Not a Starbucks or a Caribou or anything fancy like that, it was just a plain local coffee shop that served mediocre java and salted lunch meat on stale bread.

The menu was impressive enough to keep the place open, and after all, it's where I met the man who changed my life.

I pretended to be engulfed in a rather boring Sparks novel that I grabbed off the counter to pass the time when he sat down across from me.

His hair was black. His suit was black. His shoes were black. His skin was a smooth drinkable ivory that only accentuated his stunning green eyes. He was typing away furiously on his laptop, but amidst his deep trance, something broke his concentration.

****.

He caught me looking. Frazzled, I motion for the waitress that doesn't see me to come over and refill my already half full cup. Fill it with some of that mediocre coffee of course.

****.

She doesn't come, but he does. He says my deep brown eyes, caramel skin, and tight curls made him want to write poetry. Anyone worthy of that type of inspiration must be approached, is what he said.

I tell him my name. He goes by William. I never got his last name and I guess it didn't matter. By the time we downed our burnt brazilian roast, we were headed out the door in search for a more intimate setting as if where we were hadn't been quiet enough.

I don't now what made me bring him to my apartment, the eighth floor, sitting on the patio soaking in the sounds of the city below us while sweet white wine ravished our veins.

I knew what was coming.

He commented on my blouse, said how it made love to my breast in a way no man ever could.
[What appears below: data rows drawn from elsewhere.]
-- pv_equiv track=rewrite | github.com/Bucco369/ALMReady-03022026-FrontBack | backend/app/main.py | _to_subcategory_id
-- ===== SOURCE A (Python) =====
-- import unicodedata
--
-- POSITION_PREFIXES = ("A_", "L_", "E_", "D_")
--
-- SUBCATEGORY_ID_ALIASES = {
--     "mortgages": "mortgages",
--     "loans": "loans",
--     "securities": "securities",
--     "interbank / central bank": "interbank",
--     "other assets": "other-assets",
--     "deposits": "deposits",
--     "term deposits": "term-deposits",
--     "wholesale funding": "wholesale-funding",
--     "debt issued": "debt-issued",
--     "other liabilities": "other-liabilities",
--     "equity": "equity",
-- }
--
-- def _slugify(text: str) -> str:
--     normalized = unicodedata.normalize("NFD", str(text))
--     normalized = "".join(ch for ch in normalized if unicodedata.category(ch) != "Mn")
--     normalized = normalized.lower().strip()
--
--     out: list[str] = []
--     prev_dash = False
--     for ch in normalized:
--         if ch.isalnum():
--             out.append(ch)
--             prev_dash = False
--         else:
--             if not prev_dash:
--                 out.append("-")
--                 prev_dash = True
--
--     return "".join(out).strip("-") or "unknown"
--
-- def _to_subcategory_id(subcategoria_ui: str | None, sheet_name: str) -> str:
--     label = (subcategoria_ui or "").strip()
--     if label:
--         mapped = SUBCATEGORY_ID_ALIASES.get(label.lower())
--         if mapped:
--             return mapped
--         return _slugify(label)
--
--     # fallback to sheet name without prefix
--     cleaned_sheet = sheet_name
--     for prefix in POSITION_PREFIXES:
--         if cleaned_sheet.startswith(prefix):
--             cleaned_sheet = cleaned_sheet[len(prefix) :]
--             break
--     return _slugify(cleaned_sheet.replace("_", " "))
-- ===== SOURCE B (Python) =====
-- import unicodedata
-- from itertools import groupby
--
-- POSITION_PREFIXES = ("A_", "L_", "E_", "D_")
--
-- SUBCATEGORY_ID_ALIASES = {
--     "mortgages": "mortgages",
--     "loans": "loans",
--     "securities": "securities",
--     "interbank / central bank": "interbank",
--     "other assets": "other-assets",
--     "deposits": "deposits",
--     "term deposits": "term-deposits",
--     "wholesale funding": "wholesale-funding",
--     "debt issued": "debt-issued",
--     "other liabilities": "other-liabilities",
--     "equity": "equity",
-- }
--
-- def _slugify(text: str) -> str:
--     normalized = unicodedata.normalize("NFD", str(text))
--     normalized = "".join(ch for ch in normalized if unicodedata.category(ch) != "Mn")
--     normalized = normalized.lower().strip()
--     words = ("".join(g) for k, g in groupby(normalized, key=str.isalnum) if k)
--     return "-".join(words) or "unknown"
--
-- def _to_subcategory_id(subcategoria_ui, sheet_name):
--     label = (subcategoria_ui or "").strip()
--     if label:
--         return SUBCATEGORY_ID_ALIASES.get(label.lower()) or _slugify(label)
--     prefix = next((p for p in POSITION_PREFIXES if sheet_name.startswith(p)), "")
--     return _slugify(sheet_name[len(prefix):].replace("_", " "))
-- ===== Notes on version B (the rewrite author's own statement) =====
-- stated objective: alternative
-- what changed: B's _slugify replaces A's character-by-character loop with a prev_dash flag followed by strip('-') by grouping the normalized string into maximal runs with itertools.groupby(key=str.isalnum), keeping the alphanumeric runs and joining them with '-'; the prefix loop becomes a next()/generator lookup.
import Mathlib
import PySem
He said my hips were like curvaceous lilly valleys winding around the hills of Maine. He said my hair was sunkissed with natural bronzer that shined eloquently at the turn of each curl. And as his hand brushed my cheek, he spoke of my dimples and how they were perfectly placed upon my smile blessing anyone whom could successfully create one.

As I came out of my bra, he kissed my neck and kissed my chest and kissed and kissed and kissed until he found what he was looking for. He told me my skin was soft as satin and sweet as sugar right off the cane. When my jeans fell to the floor, he traced his lips along my ***** line, saying he had never desired so badly to taste wild honey.
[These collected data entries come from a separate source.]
-- pv_equiv track=rewrite | github.com/CvanderStoep/adventofcode2016 | day20.py | find_lowest_ip
-- ===== SOURCE A (Python) =====
-- def find_lowest_ip(lines: list) -> int:
--     begin_interval, end_interval = lines[0]
--     for (b, e) in lines:
--         if b - 1 <= end_interval:
--             end_interval = max(end_interval, e)
--         else:
--             lowest_ip = end_interval + 1
--             return lowest_ip
-- ===== SOURCE B (Python) =====
-- def find_lowest_ip(lines: list) -> int:
--     # Phase 1: prefix-maximum table of end values; run_end[i] is the running
--     # max the gap test at position i must be compared against.
--     run_end = [lines[0][1]]
--     for _, e in lines[:-1]:
--         run_end.append(max(run_end[-1], e))
--     # Phase 2: scan for the first gap.
--     for (b, _), m in zip(lines, run_end):
--         if b - 1 > m:
--             return m + 1
-- ===== Notes on version B (the rewrite author's own statement) =====
-- stated objective: alternative
-- what changed: Replaces A's single fused loop carrying a running end_interval with a two-phase algorithm: first build a prefix-maximum table of interval ends, then a separate scan over (line, table) pairs returns at the first gap.
-- outside the precondition, e.g. on find_lowest_ip([(0, 5)]): A returns None, B returns None
import Mathlib
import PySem

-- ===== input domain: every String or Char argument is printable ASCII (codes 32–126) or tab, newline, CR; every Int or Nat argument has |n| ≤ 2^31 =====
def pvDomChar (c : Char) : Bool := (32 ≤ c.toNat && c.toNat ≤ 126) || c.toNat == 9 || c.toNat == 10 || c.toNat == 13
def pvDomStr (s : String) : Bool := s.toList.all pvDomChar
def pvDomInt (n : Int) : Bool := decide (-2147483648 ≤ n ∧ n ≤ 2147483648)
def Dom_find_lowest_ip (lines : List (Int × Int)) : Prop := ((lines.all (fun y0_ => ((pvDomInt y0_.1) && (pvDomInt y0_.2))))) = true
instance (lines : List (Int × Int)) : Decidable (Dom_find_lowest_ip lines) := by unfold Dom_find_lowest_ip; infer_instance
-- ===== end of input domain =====

-- B replaces A's fused running-max loop by a prefix-max table plus a separate gap scan (alternative decomposition, same cost); equivalence is about the return value on inputs where A returns an int.

-- ===== PORT A =====
-- A's for-loop: carries end_interval, returns end_interval+1 at the first gap, none if the loop finishes (Python returns None there; excluded by Pre_).
def findLoopA : List (Int × Int) → Int → Option Int
  | [], _ => none
  | (b, e) :: rest, endInterval =>
      if b - 1 ≤ endInterval then findLoopA rest (max endInterval e)
      else some (endInterval + 1)

def find_lowest_ip (lines : List (Int × Int)) : Int :=
  match lines with
  | [] => 0  -- lines[0] raises IndexError in Python; excluded by Pre_
  | (_, endInterval) :: _ => (findLoopA lines endInterval).getD 0  -- getD 0: None return excluded by Pre_

-- ===== PORT B =====
-- phase 1 of Source B: the appended tail of run_end (run_end[-1] is the accumulator).
def runEndAux : List (Int × Int) → Int → List Int
  | [], _ => []
  | (_, e) :: rest, last => max last e :: runEndAux rest (max last e)

-- phase 2 of Source B: scan zip(lines, run_end) for the first gap.
def gapScan : List ((Int × Int) × Int) → Option Int
  | [] => none
  | ((b, _), m) :: rest => if b - 1 > m then some (m + 1) else gapScan rest

def find_lowest_ip_alt (lines : List (Int × Int)) : Int :=
  match lines with
  | [] => 0  -- lines[0][1] raises IndexError in Python; excluded by Pre_
  | (_, e0) :: _ =>
      let runEnd := e0 :: runEndAux lines.dropLast e0  -- lines[:-1] = List.dropLast (exact)
      (gapScan (lines.zip runEnd)).getD 0  -- getD 0: None return excluded by Pre_

-- ===== PRECONDITION & SPEC =====
-- Pre_ excludes the empty list (A raises IndexError) and interval lists with no gap
-- (the loop finishes and A returns None, which is not a value of the declared int type).
def Pre_find_lowest_ip (lines : List (Int × Int)) : Prop :=
  lines ≠ [] ∧ ∃ i ∈ List.range lines.length,
    ∀ j ∈ List.range (max i 1), (lines.getD j (0, 0)).2 < (lines.getD i (0, 0)).1 - 1
instance (lines : List (Int × Int)) : Decidable (Pre_find_lowest_ip lines) := by
  unfold Pre_find_lowest_ip; infer_instance
def pvWitness_find_lowest_ip : (List (Int × Int)) := [(0, 2), (5, 9)]

def Spec_find_lowest_ip (lines : List (Int × Int)) (out : Int) : Prop := out = find_lowest_ip_alt lines
instance (lines : List (Int × Int)) (out : Int) : Decidable (Spec_find_lowest_ip lines out) := by unfold Spec_find_lowest_ip; infer_instance

-- ===== CLAIM (what is proved, stated in full; the proofs are below) =====
def Claim_equal_find_lowest_ip : Prop := ∀ (lines : List (Int × Int)), Dom_find_lowest_ip lines → Pre_find_lowest_ip lines → Spec_find_lowest_ip lines (find_lowest_ip lines)

-- ===== LEMMAS AND PROOFS =====

-- Core invariant: B's scan over lines zipped with (acc :: prefix-maxes of dropLast)
-- computes exactly A's fused loop started at accumulator acc.
theorem gapScan_eq_findLoopA (xs : List (Int × Int)) (acc : Int) :
    gapScan (xs.zip (acc :: runEndAux xs.dropLast acc)) = findLoopA xs acc := by
  induction xs generalizing acc with
  | nil => simp [gapScan, findLoopA]
  | cons hd tl ih =>
      obtain ⟨b, e⟩ := hd
      cases tl with
      | nil =>
          simp only [List.zip, List.zipWith, gapScan, findLoopA]
          by_cases h : b - 1 ≤ acc <;> simp [h]
      | cons x tl' =>
          have hdl : ((b, e) :: x :: tl').dropLast = (b, e) :: (x :: tl').dropLast := rfl
          rw [hdl]
          simp only [runEndAux, List.zip, List.zipWith, gapScan, findLoopA]
          by_cases h : b - 1 ≤ acc
          · have h' : ¬ b - 1 > acc := by omega
            simp only [h, if_true, h', if_false]
            exact ih (max acc e)
          · have h' : b - 1 > acc := by omega
            simp [h, h']

theorem ports_agree (lines : List (Int × Int)) :
    find_lowest_ip lines = find_lowest_ip_alt lines := by
  cases lines with
  | nil => rfl
  | cons hd tl =>
      obtain ⟨b0, e0⟩ := hd
      show (findLoopA ((b0, e0) :: tl) e0).getD 0
          = (gapScan (((b0, e0) :: tl).zip (e0 :: runEndAux ((b0, e0) :: tl).dropLast e0))).getD 0
      rw [gapScan_eq_findLoopA]

-- ===== VERDICT (by name: the statement is the Claim_ definition above) =====
theorem find_lowest_ip_spec : Claim_equal_find_lowest_ip := by
  intro lines _ _
  unfold Spec_find_lowest_ip
  exact ports_agree lines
When I was naked and vulnerable at the mercy of his will, he examined me like a feast as if he didn't know where to begin. He entered me so softly, I could hardly tell he was there. He told me I was beautiful. He told me I was perfect. He told me it was tight and wet and he didn't want to be anywhere else in this **** of a world but right here inside me.

I see stars. I see the sun. I see the highest mountain tops after a soothing rain. I see moonlight on a hot summer night and the beauty in the auburn colors on an October afternoon.
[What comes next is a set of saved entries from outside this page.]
-- pv_equiv track=rewrite | github.com/WilliamZhang9/waterloo_ccc | Senior/2022/Q1.py | numberWays
-- ===== SOURCE A (Python) =====
-- def numberWays(n):
--     listResult = [0] * (n + 1)
--     listResult[0] = 1
--     for i in range(4, n + 1):
--         listResult[i] += listResult[i - 4]
--     for i in range(5, n + 1):
--         listResult[i] += listResult[i - 5]
--     return listResult[n]
-- ===== SOURCE B (Python) =====
-- def numberWays(n):
--     # ways to write n = 4a + 5b  <=>  count of b in [0, n//5] with b ≡ n (mod 4)
--     m = n // 5
--     r = n % 4
--     return (m - r) // 4 + 1 if r <= m else 0
-- ===== Notes on version B (the rewrite author's own statement) =====
-- stated objective: faster
-- what changed: replaces the O(n) two-pass coin-DP array with an O(1) closed-form count of b in [0, n//5] with b ≡ n (mod 4)
-- crash fix: For every n < 0 A raises IndexError (the DP array is empty); B returns 0 there. — e.g. on numberWays(-1): A raises IndexError, B returns 0
import Mathlib
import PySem

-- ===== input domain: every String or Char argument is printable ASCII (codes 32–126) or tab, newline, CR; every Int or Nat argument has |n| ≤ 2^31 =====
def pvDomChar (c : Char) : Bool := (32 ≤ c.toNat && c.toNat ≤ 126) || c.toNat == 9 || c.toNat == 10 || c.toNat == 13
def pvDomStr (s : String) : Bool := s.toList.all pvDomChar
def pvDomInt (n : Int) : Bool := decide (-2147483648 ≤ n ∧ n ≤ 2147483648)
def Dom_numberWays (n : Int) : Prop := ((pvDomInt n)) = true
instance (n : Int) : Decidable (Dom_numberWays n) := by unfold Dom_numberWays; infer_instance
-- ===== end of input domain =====

-- B replaces A's O(n) two-pass coin DP by an O(1) closed-form count of b in [0, n//5] with b ≡ n (mod 4).

-- ===== PORT A =====
-- listResult = [0]*(n+1); listResult[0] = 1; two sequential range loops; return listResult[n].
-- The Python list is an Array here (O(1) update; same statements in the same order); every index
-- is nonnegative and in range on Pre_ (0 ≤ n), where this is exact — listResult[0] = 1 raises
-- IndexError for n < 0, which Pre_ excludes.
def numberWays (n : Int) : Int :=
  let listResult := Array.replicate (n + 1).toNat (0 : Int)
  let listResult := listResult.setIfInBounds 0 1
  let listResult := (PySem.List.pyRange 4 (n + 1) 1).foldl
    (fun l i => l.setIfInBounds i.toNat (l.getD i.toNat 0 + l.getD (i - 4).toNat 0)) listResult
  let listResult := (PySem.List.pyRange 5 (n + 1) 1).foldl
    (fun l i => l.setIfInBounds i.toNat (l.getD i.toNat 0 + l.getD (i - 5).toNat 0)) listResult
  listResult.getD n.toNat 0

-- ===== PORT B =====
def numberWays_alt (n : Int) : Int :=
  let m := PySem.Int.floordiv n 5
  let r := PySem.Int.mod n 4
  if r ≤ m then PySem.Int.floordiv (m - r) 4 + 1 else 0

-- ===== PRECONDITION & SPEC =====
-- Pre_ excludes n < 0, on which A raises IndexError ([0]*(n+1) is empty, so listResult[0] = 1 fails).
def Pre_numberWays (n : Int) : Prop := 0 ≤ n
instance (n : Int) : Decidable (Pre_numberWays n) := by unfold Pre_numberWays; infer_instance
def pvWitness_numberWays : Int := 9
-- For every n < 0 A raises IndexError (the DP array is empty); B returns 0 there.
def Raises_numberWays (n : Int) : Prop := n < 0
instance (n : Int) : Decidable (Raises_numberWays n) := by unfold Raises_numberWays; infer_instance
def pvRaiseWitness_numberWays : Int := -1
def pvRaiseWitnessOut_numberWays : Int := 0
def Spec_numberWays (n : Int) (out : Int) : Prop := out = numberWays_alt n
instance (n : Int) (out : Int) : Decidable (Spec_numberWays n out) := by unfold Spec_numberWays; infer_instance

-- ===== CLAIM (what is proved, stated in full; the proofs are below) =====
def Claim_equal_numberWays : Prop := ∀ (n : Int), Dom_numberWays n → Pre_numberWays n → Spec_numberWays n (numberWays n)
def Claim_raises_numberWays : Prop := (∀ (n : Int), Dom_numberWays n → Raises_numberWays n → ¬ Pre_numberWays n) ∧ (Dom_numberWays (pvRaiseWitness_numberWays) ∧ Raises_numberWays (pvRaiseWitness_numberWays) ∧ numberWays_alt (pvRaiseWitness_numberWays) = pvRaiseWitnessOut_numberWays)

-- ===== LEMMAS AND PROOFS =====

-- ways to pay i with coin 4 only / with coins 4 and 5
def pvW4 (i : Int) : Int := if i % 4 = 0 then 1 else 0

def pvW5 (k : Nat) : Int := pvW4 k + (if h : 5 ≤ k then pvW5 (k - 5) else 0)
termination_by k
decreasing_by omega

-- names for the intermediate arrays of port A
def pvInit (n : Int) : Array Int := (Array.replicate (n + 1).toNat (0 : Int)).setIfInBounds 0 1
def pvStep (c : Int) (l : Array Int) (i : Int) : Array Int :=
  l.setIfInBounds i.toNat (l.getD i.toNat 0 + l.getD (i - c).toNat 0)
def pvL1 (n b : Int) : Array Int := (PySem.List.pyRange 4 b 1).foldl (pvStep 4) (pvInit n)
def pvL2 (n b : Int) : Array Int := (PySem.List.pyRange 5 b 1).foldl (pvStep 5) (pvL1 n (n + 1))

lemma pvNumberWays_eq (n : Int) : numberWays n = (pvL2 n (n + 1)).getD n.toNat 0 := rfl

lemma pvAGetD (a : Array Int) (j : Nat) (d : Int) : a.getD j d = a[j]?.getD d := by
  unfold Array.getD
  by_cases h : j < a.size
  · simp [h]
  · simp [h]

lemma pvGetD_set (a : Array Int) (i j : Nat) (v d : Int) (hi : i < a.size) :
    (a.setIfInBounds i v).getD j d = if j = i then v else a.getD j d := by
  rw [pvAGetD, pvAGetD, Array.getElem?_setIfInBounds]
  by_cases h : j = i
  · simp [h, hi]
  · simp [h, Ne.symm h]

lemma pvGetD_replicate (N j : Nat) : (Array.replicate N (0 : Int)).getD j 0 = 0 := by
  rw [pvAGetD, Array.getElem?_replicate]
  by_cases h : j < N <;> simp [h]

lemma pvLen_foldl (c : Int) (is : List Int) (l : Array Int) :
    (is.foldl (pvStep c) l).size = l.size := by
  induction is generalizing l with
  | nil => rfl
  | cons x xs ih => simp [List.foldl, pvStep, ih, Array.size_setIfInBounds]

lemma pvW4_sub_four (b : Int) : pvW4 (b - 4) = pvW4 b := by
  unfold pvW4
  by_cases h : b % 4 = 0 <;> simp [h, show (b - 4) % 4 = b % 4 by omega]

lemma pvL1_size (n b : Int) : (pvL1 n b).size = (n + 1).toNat := by
  simp [pvL1, pvLen_foldl, pvInit, Array.size_setIfInBounds]

lemma pvL1_getD (n : Int) (hn : 0 ≤ n) :
    ∀ b : Int, 4 ≤ b → b ≤ n + 1 →
    ∀ j : Nat, (j : Int) ≤ n →
      (pvL1 n b).getD j 0
        = if (j : Int) < b then pvW4 j else (if j = 0 then 1 else 0) := by
  intro b hb4
  induction b, hb4 using Int.le_induction with
  | base =>
    intro _ j hj
    have hr : PySem.List.pyRange 4 4 1 = [] := PySem.List.pyRange_one_eq_nil (by omega)
    simp only [pvL1, hr, List.foldl_nil, pvInit]
    rw [pvGetD_set _ _ _ _ _ (by simp only [Array.size_replicate]; omega)]
    rw [pvGetD_replicate]
    by_cases h0 : j = 0
    · subst h0; norm_num [pvW4]
    · by_cases hlt : (j : Int) < 4
      · have hne : ¬ (j : Int) % 4 = 0 := by omega
        simp [h0, hlt, pvW4, hne]
      · simp [h0, hlt]
  | succ b hb ih =>
    intro hble j hj
    have hrange : PySem.List.pyRange 4 (b + 1) 1 = PySem.List.pyRange 4 b 1 ++ [b] :=
      PySem.List.pyRange_one_succ_right (by omega)
    have hfold : pvL1 n (b + 1) = pvStep 4 (pvL1 n b) b := by
      simp [pvL1, hrange, List.foldl_append]
    have hblen : b.toNat < (pvL1 n b).size := by rw [pvL1_size]; omega
    have hbn : ((b.toNat : Nat) : Int) = b := by omega
    have hread_b : (pvL1 n b).getD b.toNat 0 = 0 := by
      have h := ih (by omega) b.toNat (by omega)
      rw [hbn] at h
      rw [h]
      simp [show ¬ b.toNat = 0 by omega]
    have hread_b4 : (pvL1 n b).getD (b - 4).toNat 0 = pvW4 (b - 4) := by
      have h4 : (((b - 4).toNat : Nat) : Int) = b - 4 := by omega
      have h := ih (by omega) (b - 4).toNat (by omega)
      rw [h4] at h
      rw [h, if_pos (by omega)]
    rw [hfold]
    unfold pvStep
    rw [hread_b, hread_b4, zero_add]
    rw [pvGetD_set _ _ _ _ _ hblen]
    by_cases hjb : j = b.toNat
    · subst hjb
      rw [if_pos rfl, if_pos (by omega), pvW4_sub_four, hbn]
    · have h1 : ((j : Int) < b + 1) ↔ ((j : Int) < b) := by omega
      rw [if_neg hjb]
      simp only [h1]
      exact ih (by omega) j hj
  
lemma pvL2_size (n b : Int) : (pvL2 n b).size = (n + 1).toNat := by
  simp [pvL2, pvLen_foldl, pvL1_size]

lemma pvW5_lt_five (k : Nat) (h : k < 5) : pvW5 k = pvW4 k := by
  rw [pvW5]; simp [show ¬ 5 ≤ k by omega]

lemma pvL2_getD (n : Int) (hn : 4 ≤ n) :
    ∀ b : Int, 5 ≤ b → b ≤ n + 1 →
    ∀ j : Nat, (j : Int) ≤ n →
      (pvL2 n b).getD j 0 = if (j : Int) < b then pvW5 j else pvW4 j := by
  intro b hb5
  induction b, hb5 using Int.le_induction with
  | base =>
    intro _ j hj
    have hr : PySem.List.pyRange 5 5 1 = [] := PySem.List.pyRange_one_eq_nil (by omega)
    simp only [pvL2, hr, List.foldl_nil]
    rw [pvL1_getD n (by omega) (n + 1) (by omega) (by omega) j hj]
    by_cases h5 : (j : Int) < 5
    · rw [if_pos (show (j : Int) < n + 1 by omega), if_pos h5, pvW5_lt_five j (by omega)]
    · rw [if_pos (show (j : Int) < n + 1 by omega), if_neg h5]
  | succ b hb ih =>
    intro hble j hj
    have hrange : PySem.List.pyRange 5 (b + 1) 1 = PySem.List.pyRange 5 b 1 ++ [b] :=
      PySem.List.pyRange_one_succ_right (by omega)
    have hfold : pvL2 n (b + 1) = pvStep 5 (pvL2 n b) b := by
      simp [pvL2, hrange, List.foldl_append]
    have hblen : b.toNat < (pvL2 n b).size := by rw [pvL2_size]; omega
    have hbn : ((b.toNat : Nat) : Int) = b := by omega
    have hread_b : (pvL2 n b).getD b.toNat 0 = pvW4 b := by
      have h := ih (by omega) b.toNat (by omega)
      rw [hbn] at h
      rw [h, if_neg (by omega)]
    have hread_b5 : (pvL2 n b).getD (b - 5).toNat 0 = pvW5 (b - 5).toNat := by
      have h5 : (((b - 5).toNat : Nat) : Int) = b - 5 := by omega
      have h := ih (by omega) (b - 5).toNat (by omega)
      rw [h5] at h
      rw [h, if_pos (by omega)]
    rw [hfold]
    unfold pvStep
    rw [hread_b, hread_b5]
    rw [pvGetD_set _ _ _ _ _ hblen]
    by_cases hjb : j = b.toNat
    · subst hjb
      rw [if_pos rfl, if_pos (by omega)]
      conv_rhs => rw [pvW5]
      rw [dif_pos (show 5 ≤ b.toNat by omega), hbn, show b.toNat - 5 = (b - 5).toNat by omega]
    · have h1 : ((j : Int) < b + 1) ↔ ((j : Int) < b) := by omega
      rw [if_neg hjb]
      simp only [h1]
      exact ih (by omega) j hj

lemma pvW5_closed (k : Nat) :
    pvW5 k = if (k : Int) % 4 ≤ (k : Int) / 5 then ((k : Int) / 5 - (k : Int) % 4) / 4 + 1 else 0 := by
  induction k using Nat.strong_induction_on with
  | _ k ih =>
    rw [pvW5]
    unfold pvW4
    by_cases h5 : 5 ≤ k
    · rw [dif_pos h5, ih (k - 5) (by omega)]
      split_ifs <;> omega
    · rw [dif_neg h5]
      split_ifs <;> omega

lemma pvAlt_closed (n : Int) :
    numberWays_alt n = if n % 4 ≤ n / 5 then (n / 5 - n % 4) / 4 + 1 else 0 := by
  have h5 : PySem.Int.floordiv n 5 = n / 5 := PySem.Int.floordiv_eq_ediv_of_pos (by omega)
  have h4 : PySem.Int.mod n 4 = n % 4 := PySem.Int.mod_eq_emod_of_pos (by omega)
  have h44 : ∀ a : Int, PySem.Int.floordiv a 4 = a / 4 :=
    fun a => PySem.Int.floordiv_eq_ediv_of_pos (by omega)
  simp only [numberWays_alt, h5, h4, h44]

-- ===== VERDICT (by name: the statement is the Claim_ definition above) =====
theorem numberWays_spec : Claim_equal_numberWays := by
  unfold Claim_equal_numberWays
  intro n _ hn
  unfold Pre_numberWays at hn
  unfold Spec_numberWays
  by_cases hsmall : n < 4
  · interval_cases n <;> decide
  · have hsmall' : 4 ≤ n := by omega
    have hjn : ((n.toNat : Nat) : Int) = n := by omega
    have h := pvL2_getD n hsmall' (n + 1) (by omega) le_rfl n.toNat (by omega)
    rw [hjn] at h
    rw [pvNumberWays_eq, h, if_pos (by omega), pvW5_closed, pvAlt_closed n, hjn]

@[simp]
theorem numberWays_raises : Claim_raises_numberWays := by
  unfold Claim_raises_numberWays
  exact ⟨fun n _ h => by unfold Raises_numberWays Pre_numberWays at *; omega, by decide⟩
William not only rocked my world; he painted it. His hands carried such an elegance about them that my body ached for his touch even more so. With every moan that escaped my lips, he spoke poetry into my ear. Telling me to "look up and imagine Paris" and "close your eyes and build a dream". All of his mumbo jumbo made sense in a weird kind of way.

I always thought people only climaxed at the same time in movies because that's just something you can't schedule. It slowly sneaks up on you like a tiger in the wild, and just when you think you've lost him; BAM. That's when your ten seconds of ohmyfuckinggoshdontstoprightthere kicks in and you realize it was the best ten seconds of your day and of your life up to that very point.

As swiftly and beautifully as he came, he was gone. But before he left me feeling empty and full at the same time, my previous infatuation and excitability had made me succumb to his trance, and I hardly even remembered what (if anything) of which we spoke.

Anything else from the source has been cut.